If you are a programmer, whether of IoT devices or anything else:
- Don’t take cryptographic shortcuts. A job worth doing is worth doing well. If you have gone to the trouble of using HTTPS in the first place, don’t turn off certificate checking just to get round a temporary problem or to save time while coding.
- Regularly review cryptographic code for outdated usage and settings. Even if you made an effort to get the cryptography right a few years ago, recommended settings and algorithm choices regularly get updated. As cryptographers like to say, “Attacks only ever get faster.”
- Validate all your inputs. Always watch out for booby-trapped input, for example strings that are too long, or that contain disallowed characters. Don’t give attackers the chance to trigger buffer overflows or to inject rogue commands into what is supposed to be plain data.
Kyle
Wouldn’t really call an update which updates the updating process irony. That’s what update systems do.
Irony:
Man forgot last night’s insulin shot and has none left, hurries to hospital. On the way there he is killed by a speeding ice-cream truck.
Paul Ducklin
I’m happy with the word “irony” in this context and I am going to stick to it. Almost all updates exist to update some other part of the system, after all. The irony, if you will let me call it that, is that you need to do one last *insecure* update to get the insecure update issue fixed.
Kyle
Fair enough
Anonymous Coward
I believe that the best (IMVHO) use of the word irony, that I have seen, was used by Randal Monroe in his What If book, where Cueball dies of a block of Fe.

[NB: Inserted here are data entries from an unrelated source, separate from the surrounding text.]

-- pv_equiv track=rewrite | github.com/snyke7/aoc2023 | day14.py | cubes_n_rollers_string
-- ===== SOURCE A (Python) =====
-- def cubes_n_rollers_string(cubes, rollers, dish_size):
--     return '\n'.join((
--         ''.join(
--             (
--                 '#' if (i, j) in cubes else (
--                     'O' if (i, j) in rollers else '.'
--                 )
--             )
--             for j in range(dish_size)
--         )
--         for i in range(dish_size)
--     )) + '\n'
-- ===== SOURCE B (Python) =====
-- def cubes_n_rollers_string(cubes, rollers, dish_size):
--     grid = [['.'] * dish_size for _ in range(dish_size)]
--     for (i, j) in rollers:
--         if 0 <= i < dish_size and 0 <= j < dish_size:
--             grid[i][j] = 'O'
--     for (i, j) in cubes:
--         if 0 <= i < dish_size and 0 <= j < dish_size:
--             grid[i][j] = '#'
--     return '\n'.join(''.join(row) for row in grid) + '\n'
-- ===== Notes on version B (the rewrite author's own statement) =====
-- stated objective: alternative
-- what changed: Instead of testing every (i,j) cell for membership in the cubes/rollers lists, B allocates an n x n grid of '.', writes 'O' at each in-bounds roller and then '#' at each in-bounds cube, and joins the rows.
import Mathlib
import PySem

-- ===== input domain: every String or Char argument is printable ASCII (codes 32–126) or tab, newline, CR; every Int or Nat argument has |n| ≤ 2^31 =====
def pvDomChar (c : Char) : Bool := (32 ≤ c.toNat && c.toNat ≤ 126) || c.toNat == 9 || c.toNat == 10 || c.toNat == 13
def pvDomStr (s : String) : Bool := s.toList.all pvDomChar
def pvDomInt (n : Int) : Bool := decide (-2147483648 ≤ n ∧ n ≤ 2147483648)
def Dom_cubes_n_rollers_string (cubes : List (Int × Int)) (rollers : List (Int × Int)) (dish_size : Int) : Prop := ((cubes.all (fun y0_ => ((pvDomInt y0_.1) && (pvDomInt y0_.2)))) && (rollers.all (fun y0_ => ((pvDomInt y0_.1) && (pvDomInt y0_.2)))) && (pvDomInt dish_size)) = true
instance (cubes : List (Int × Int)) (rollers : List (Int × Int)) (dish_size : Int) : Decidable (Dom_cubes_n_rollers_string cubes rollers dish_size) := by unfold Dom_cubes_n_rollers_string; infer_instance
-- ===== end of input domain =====

-- B replaces A's per-cell membership tests with one mutable grid: write rollers, then cubes, then join the rows.

-- ===== PORT A =====
def cubes_n_rollers_string (cubes : List (Int × Int)) (rollers : List (Int × Int)) (dish_size : Int) : String :=
  PySem.Str.join "\n" ((PySem.List.pyRange 0 dish_size 1).map (fun i =>
    String.mk ((PySem.List.pyRange 0 dish_size 1).map (fun j =>
      if (i, j) ∈ cubes then '#' else if (i, j) ∈ rollers then 'O' else '.')))) ++ "\n"

-- ===== PORT B =====
-- one guarded write `grid[i][j] = c` of Source B
def pvWrite (n : Int) (c : Char) (g : List (List Char)) (p : Int × Int) : List (List Char) :=
  if 0 ≤ p.1 ∧ p.1 < n ∧ 0 ≤ p.2 ∧ p.2 < n then
    g.set p.1.toNat ((g.getD p.1.toNat []).set p.2.toNat c)
  else g

def cubes_n_rollers_string_alt (cubes : List (Int × Int)) (rollers : List (Int × Int)) (dish_size : Int) : String :=
  let g0 := List.replicate dish_size.toNat (List.replicate dish_size.toNat '.')
  let g1 := rollers.foldl (pvWrite dish_size 'O') g0
  let g2 := cubes.foldl (pvWrite dish_size '#') g1
  PySem.Str.join "\n" (g2.map String.mk) ++ "\n"

-- ===== PRECONDITION & SPEC =====
def Spec_cubes_n_rollers_string (cubes : List (Int × Int)) (rollers : List (Int × Int)) (dish_size : Int) (out : String) : Prop := out = cubes_n_rollers_string_alt cubes rollers dish_size
instance (cubes : List (Int × Int)) (rollers : List (Int × Int)) (dish_size : Int) (out : String) : Decidable (Spec_cubes_n_rollers_string cubes rollers dish_size out) := by unfold Spec_cubes_n_rollers_string; infer_instance

-- ===== CLAIM (what is proved, stated in full; the proofs are below) =====
def Claim_equal_cubes_n_rollers_string : Prop := ∀ (cubes : List (Int × Int)) (rollers : List (Int × Int)) (dish_size : Int), Dom_cubes_n_rollers_string cubes rollers dish_size → Spec_cubes_n_rollers_string cubes rollers dish_size (cubes_n_rollers_string cubes rollers dish_size)

-- ===== LEMMAS AND PROOFS =====

def pvCell (g : List (List Char)) (i j : Nat) : Char := (g.getD i []).getD j ' '

lemma pvWrite_shape (d : Int) (c : Char) (g : List (List Char)) (p : Int × Int)
    (hlen : g.length = d.toNat) (hrow : ∀ r ∈ g, r.length = d.toNat) :
    (pvWrite d c g p).length = d.toNat ∧ ∀ r ∈ pvWrite d c g p, r.length = d.toNat := by
  unfold pvWrite
  split_ifs with h
  · refine ⟨by simpa using hlen, ?_⟩
    intro r hr
    rcases List.mem_or_eq_of_mem_set hr with h1 | h1
    · exact hrow r h1
    · subst h1
      by_cases hi : p.1.toNat < g.length
      · simp [List.getElem?_eq_getElem hi, hrow _ (List.getElem_mem hi)]
      · simp at *
        omega
  · exact ⟨hlen, hrow⟩

lemma pvWrite_cell (d : Int) (c : Char) (g : List (List Char)) (p : Int × Int) (i j : Nat)
    (hi : i < d.toNat) (hj : j < d.toNat)
    (hlen : g.length = d.toNat) (hrow : ∀ r ∈ g, r.length = d.toNat) :
    pvCell (pvWrite d c g p) i j = if p = ((i : Int), (j : Int)) then c else pvCell g i j := by
  have hig : i < g.length := by omega
  have hjr : j < (g[i]).length := by rw [hrow _ (List.getElem_mem hig)]; exact hj
  have hgd : g.getD i [] = g[i] := List.getD_eq_getElem g [] hig
  unfold pvWrite pvCell
  by_cases hp : p = ((i : Int), (j : Int))
  · subst hp
    have hguard : (0 ≤ (i : Int) ∧ (i : Int) < d ∧ 0 ≤ (j : Int) ∧ (j : Int) < d) := by
      refine ⟨Int.natCast_nonneg i, by omega, Int.natCast_nonneg j, by omega⟩
    rw [if_pos hguard]
    simp only [Int.toNat_natCast]
    have e1 : (g.set i ((g.getD i []).set j c)).getD i [] = (g.getD i []).set j c := by
      rw [List.getD_eq_getElem _ _ (by simpa using hig)]
      exact List.getElem_set_self (by simpa using hig)
    rw [e1, hgd, List.getD_eq_getElem _ _ (by simpa using hjr)]
    exact List.getElem_set_self (by simpa using hjr)
  · rw [if_neg hp]
    split_ifs with hguard
    · obtain ⟨ha0, had, hb0, hbd⟩ := hguard
      by_cases hia : p.1.toNat = i
      · have hjb : p.2.toNat ≠ j := by
          intro hjb; apply hp
          have : p = (p.1, p.2) := rfl
          rw [this]; congr 1 <;> omega
        rw [hia]
        have e1 : (g.set i ((g.getD i []).set p.2.toNat c)).getD i []
            = (g.getD i []).set p.2.toNat c := by
          rw [List.getD_eq_getElem _ _ (by simpa using hig)]
          exact List.getElem_set_self (by simpa using hig)
        rw [e1, hgd]
        have e2 : (g[i].set p.2.toNat c).getD j ' ' = g[i].getD j ' ' := by
          rw [List.getD_eq_getElem _ _ (by simpa using hjr),
              List.getD_eq_getElem _ _ hjr]
          exact List.getElem_set_ne hjb (by simpa using hjr)
        rw [e2]
      · have e1 : (g.set p.1.toNat ((g.getD p.1.toNat []).set p.2.toNat c)).getD i []
            = g.getD i [] := by
          rw [List.getD_eq_getElem _ _ (by simpa using hig),
              List.getElem_set_ne hia, List.getD_eq_getElem _ _ hig]
        rw [e1]
    · rfl

lemma pvFold_grid (d : Int) (c : Char) (ps : List (Int × Int)) :
    ∀ (g : List (List Char)), g.length = d.toNat → (∀ r ∈ g, r.length = d.toNat) →
    (ps.foldl (pvWrite d c) g).length = d.toNat ∧
    (∀ r ∈ ps.foldl (pvWrite d c) g, r.length = d.toNat) ∧
    (∀ i j : Nat, i < d.toNat → j < d.toNat →
      pvCell (ps.foldl (pvWrite d c) g) i j =
        if ((i : Int), (j : Int)) ∈ ps then c else pvCell g i j) := by
  induction ps with
  | nil => intro g h1 h2; exact ⟨h1, h2, by simp⟩
  | cons p ps ih =>
    intro g h1 h2
    obtain ⟨w1, w2⟩ := pvWrite_shape d c g p h1 h2
    obtain ⟨r1, r2, r3⟩ := ih (pvWrite d c g p) w1 w2
    refine ⟨by simpa using r1, by simpa using r2, ?_⟩
    intro i j hi hj
    simp only [List.foldl_cons]
    rw [r3 i j hi hj, pvWrite_cell d c g p i j hi hj h1 h2]
    by_cases hmem : ((i : Int), (j : Int)) ∈ ps <;>
      by_cases hp : p = ((i : Int), (j : Int)) <;>
      simp [hmem, hp, List.mem_cons, eq_comm]

-- ===== VERDICT (by name: the statement is the Claim_ definition above) =====
theorem cubes_n_rollers_string_spec : Claim_equal_cubes_n_rollers_string := by
  intro cubes rollers d _
  unfold Spec_cubes_n_rollers_string cubes_n_rollers_string cubes_n_rollers_string_alt
  dsimp only
  have h0len : (List.replicate d.toNat (List.replicate d.toNat '.')).length = d.toNat := by simp
  have h0row : ∀ r ∈ List.replicate d.toNat (List.replicate d.toNat '.'), r.length = d.toNat := by
    intro r hr
    rw [(List.eq_of_mem_replicate hr : r = List.replicate d.toNat '.')]; simp
  obtain ⟨h1len, h1row, h1cell⟩ := pvFold_grid d 'O' rollers _ h0len h0row
  obtain ⟨h2len, h2row, h2cell⟩ := pvFold_grid d '#' cubes _ h1len h1row
  congr 1
  apply congrArg
  apply List.ext_getElem
  · simpa [PySem.List.length_pyRange_one] using h2len.symm
  · intro i hiL hiR
    have hi : i < d.toNat := by
      simpa [PySem.List.length_pyRange_one] using hiL
    have hig : i < (cubes.foldl (pvWrite d '#')
        (rollers.foldl (pvWrite d 'O')
          (List.replicate d.toNat (List.replicate d.toNat '.')))).length := by omega
    simp only [List.getElem_map, PySem.List.getElem_pyRange_one, zero_add]
    apply congrArg String.mk
    apply List.ext_getElem
    · simpa [PySem.List.length_pyRange_one] using (h2row _ (List.getElem_mem hig)).symm
    · intro j hjL hjR
      have hj : j < d.toNat := by
        simpa [PySem.List.length_pyRange_one] using hjL
      have hjg : j < ((cubes.foldl (pvWrite d '#')
          (rollers.foldl (pvWrite d 'O')
            (List.replicate d.toNat (List.replicate d.toNat '.'))))[i]).length := by
        rw [h2row _ (List.getElem_mem hig)]; exact hj
      have hcell : pvCell (cubes.foldl (pvWrite d '#')
          (rollers.foldl (pvWrite d 'O')
            (List.replicate d.toNat (List.replicate d.toNat '.')))) i j =
          (cubes.foldl (pvWrite d '#')
            (rollers.foldl (pvWrite d 'O')
              (List.replicate d.toNat (List.replicate d.toNat '.'))))[i][j] := by
        unfold pvCell
        rw [List.getD_eq_getElem _ _ hig, List.getD_eq_getElem _ _ hjg]
      have h0cell : pvCell (List.replicate d.toNat (List.replicate d.toNat '.')) i j = '.' := by
        unfold pvCell
        have e1 : (List.replicate d.toNat (List.replicate d.toNat '.')).getD i []
            = List.replicate d.toNat '.' := by
          rw [List.getD_eq_getElem _ _ (by simpa using hi)]; simp
        rw [e1, List.getD_eq_getElem _ _ (by simpa using hj)]; simp
      simp only [List.getElem_map, PySem.List.getElem_pyRange_one, zero_add]
      rw [← hcell, h2cell i j hi hj, h1cell i j hi hj, h0cell]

Perhaps because I am a Dad?
Paul Ducklin
That joke doesn’t really work outside North America – in British and Commonwealth English, “irony” is pronounced “EYE-ruh-knee” in three very distinct syllables, not as “IRON-ee”. We don’t really connect the word or the concept with ferrous objects at all.
Anonymous Coward
I have lived almost my entire life (40+ years) in N20 and HA8.
I guess I’m more literary than aural.
But fair point.
Paul Ducklin
As far as I am aware, there is no common origin for the words “iron” and “irony” – they are entirely unrelated in literary and etymological terms. I never connected the concepts at all until I found out (surprisingly recently) how North Americans pronounce the two words.
(For years and years I didn’t know that Americans don’t pronounce the letter L in the word “solder”, either, or that they leave out the T in “fillet” and don’t sound the letter H in “herb” unless it’s someone’s name. I did, however, quickly learn that a “restroom” is anything but, after seeking one out at an airport in the hope of a quick nap during a long-haul layover. Back when travel was a thing. That was one of life’s swiftest and most easily-learned lessons.)